Maxtor Atlas 10K V Inaugurates the 300 GB SCSI Drive Generation

Drive Details

The Atlas hard drive family has quite a tradition. The brand name originally comes from Quantum, which Maxtor bought in late 2000, combining the experience of two enterprises. The acquisition placed Maxtor in the beneficial position of being able to offer its own SCSI drives for professional use.

The new Atlas drive is intended to be far more capable than any earlier model in every way, though one unchanged attribute is the 8 MB cache. Maxtor mentions a data transfer rate of 89 MB/s and search times of only 4.0 ms in read mode. As for reliability, Maxtor claims a MTTF (Mean Time To Failure) of 1.4 million hours. Bear in mind that this statement does not refer to a single drive, since annualizing this number would make clear that no mechanical product such as a hard disk will ever last for 160 years. In fact, the MTTF test is done with hundreds of drives in order to calculate the average failure rate.

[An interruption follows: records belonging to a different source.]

-- pv_equiv track=rewrite | github.com/Jashwanth-k/Data-Structures-and-Algorithms-with-python | 1.Recorsions - 1/checkAB in string(2).py | checkAB
-- ===== SOURCE A (Python) =====
-- def checkAB(s):
--     if len(s) == 0:
--         return True
--     if s[0] == 'a':
--         if (len(s[1:])) > 1 and s[1:3] == 'bb' or 'a':
--             return checkAB(s[3:])
--         else:
--             return checkAB(s[1:])
--     else:
--         return False
-- ===== SOURCE B (Python) =====
-- def checkAB(s):
--     # Iterative stride-3 scan: A's always-truthy condition ('... or "a"') means it
--     # always recurses on s[3:], so the function just checks s[0], s[3], s[6], ... == 'a'.
--     for i in range(0, len(s), 3):
--         if s[i] != 'a':
--             return False
--     return True
-- ===== Notes on version B (the rewrite author's own statement) =====
-- stated objective: simpler
-- what changed: Replaced the recursive slicing version (whose and/or-precedence condition is always truthy) by a plain index loop striding by 3 that checks every third character from index 0, with no slicing and no recursion.
import Mathlib
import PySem

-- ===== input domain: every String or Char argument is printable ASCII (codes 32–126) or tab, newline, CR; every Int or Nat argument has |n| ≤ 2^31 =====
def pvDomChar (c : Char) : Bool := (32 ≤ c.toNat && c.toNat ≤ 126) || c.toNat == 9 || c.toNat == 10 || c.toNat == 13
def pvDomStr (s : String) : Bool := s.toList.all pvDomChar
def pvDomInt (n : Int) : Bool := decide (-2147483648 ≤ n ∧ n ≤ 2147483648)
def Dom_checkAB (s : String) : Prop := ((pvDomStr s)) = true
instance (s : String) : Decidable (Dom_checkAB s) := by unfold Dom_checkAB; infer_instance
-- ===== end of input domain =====

-- B replaces A's recursive slicing check (whose always-truthy 'and/or' condition makes it
-- test s[0], s[3], s[6], ...) by a plain iterative loop over indices 0, 3, 6, ... — simpler.


-- ===== PORT A =====
-- literal transliteration of A on the character list: s[1:] = rest, s[1:3] = rest.take 2,
-- s[3:] = (rest).drop 2; the Python condition `x and y or 'a'` is truthy whenever the
-- `or 'a'` arm is reached, ported as `(… && …) || true`.
def checkABRec : List Char → Bool
  | [] => true
  | c :: rest =>
    if c = 'a' then
      if (decide (rest.length > 1) && decide (rest.take 2 = ['b', 'b'])) || true then
        checkABRec (rest.drop 2)
      else
        checkABRec rest
    else
      false
termination_by l => l.length
decreasing_by
  all_goals simp only [List.length_drop, List.length_cons]; omega

def checkAB (s : String) : Bool := checkABRec s.toList

-- ===== PORT B =====
-- for i in range(0, len(s), 3): if s[i] != 'a': return False / return True
-- (i is always in range, so pyGetD's default is never used)
def checkAB_alt (s : String) : Bool :=
  (PySem.List.pyRange 0 (s.toList.length : Int) 3).all
    (fun i => PySem.List.pyGetD s.toList i 'a' == 'a')

-- ===== PRECONDITION & SPEC =====
def Spec_checkAB (s : String) (out : Bool) : Prop := out = checkAB_alt s
instance (s : String) (out : Bool) : Decidable (Spec_checkAB s out) := by unfold Spec_checkAB; infer_instance

-- ===== CLAIM (what is proved, stated in full; the proofs are below) =====
def Claim_equal_checkAB : Prop := ∀ (s : String), Dom_checkAB s → Spec_checkAB s (checkAB s)

-- ===== LEMMAS AND PROOFS =====

-- the common abstraction: every third character from index 0 is 'a'
def strideAll : List Char → Bool
  | [] => true
  | c :: rest => (c == 'a') && strideAll (rest.drop 2)
termination_by l => l.length
decreasing_by simp only [List.length_drop, List.length_cons]; omega

lemma checkABRec_eq_strideAll (l : List Char) : checkABRec l = strideAll l := by
  induction l using checkABRec.induct
  all_goals simp only [checkABRec, strideAll]
  all_goals simp_all

lemma alt_eq_strideAll (l : List Char) :
    (PySem.List.pyRange 0 (l.length : Int) 3).all
      (fun i => PySem.List.pyGetD l i 'a' == 'a') = strideAll l := by
  induction l using strideAll.induct with
  | case1 =>
    simp [PySem.List.pyRange_of_pos 0 0 (show (0:Int) < 3 by norm_num), strideAll]
  | case2 c rest ih =>
    rw [strideAll.eq_def]
    simp only []
    rw [PySem.List.pyRange_of_pos 0 _ (by norm_num)] at ih ⊢
    have hcnt : (if (0:Int) < ((c :: rest).length : Int)
        then ((((c :: rest).length : Int) - 0 + 3 - 1) / 3).toNat else 0)
        = (if (0:Int) < (((rest.drop 2).length : Int))
        then (((((rest.drop 2).length : Int)) - 0 + 3 - 1) / 3).toNat else 0) + 1 := by
      simp only [List.length_cons, List.length_drop]
      split_ifs with h1 h2 <;> push_cast <;> omega
    rw [hcnt, List.range_succ_eq_map]
    simp only [List.map_cons, List.map_map, List.all_cons, List.all_map] at ih ⊢
    have h0 : PySem.List.pyGetD (c :: rest) (0 + 3 * ((0:Nat):Int)) 'a' = c := by
      simp
    have hshift : ∀ k : Nat,
        PySem.List.pyGetD (c :: rest) (0 + 3 * (((k + 1 : Nat)):Int)) 'a'
          = PySem.List.pyGetD (rest.drop 2) (0 + 3 * ((k:Nat):Int)) 'a' := by
      intro k
      have e1 : (0 + 3 * (((k + 1 : Nat)):Int)) = (((3 * k + 3 : Nat)):Int) := by push_cast; ring
      have e2 : (0 + 3 * ((k:Nat):Int)) = (((3 * k : Nat)):Int) := by push_cast; ring
      rw [e1, e2, PySem.List.pyGetD_natCast, PySem.List.pyGetD_natCast]
      show (c :: rest).getD (3 * k + 3) 'a' = (rest.drop 2).getD (3 * k) 'a'
      simp only [List.getD, List.getElem?_drop]
      have e3 : 3 * k + 3 = (2 + 3 * k) + 1 := by omega
      rw [e3, List.getElem?_cons_succ]
    rw [h0]
    simp only [Function.comp_def] at ih ⊢
    simp only [Nat.succ_eq_add_one, hshift]
    rw [ih]

-- ===== VERDICT (by name: the statement is the Claim_ definition above) =====
theorem checkAB_spec : Claim_equal_checkAB := by
  intro s _
  unfold Spec_checkAB checkAB checkAB_alt
  rw [checkABRec_eq_strideAll, alt_eq_strideAll]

Maxtor choose to stick with the Ultra320 SCSI interface. However, it is foreseeable that there will be more and more SAS components (Serial Attached SCSI) available no later than next year, which means that drives using this new serial interface should be available soon.

The changeover from Ultra320 to SAS will definitely take years, since the number of already-installed SCSI systems is high, and the need for Ultra160 or Ultra320 will not disappear over night.

Source: Maxtor Datasheet / Website.

Easily recognizable by the label, our test sample was an early engineering sample.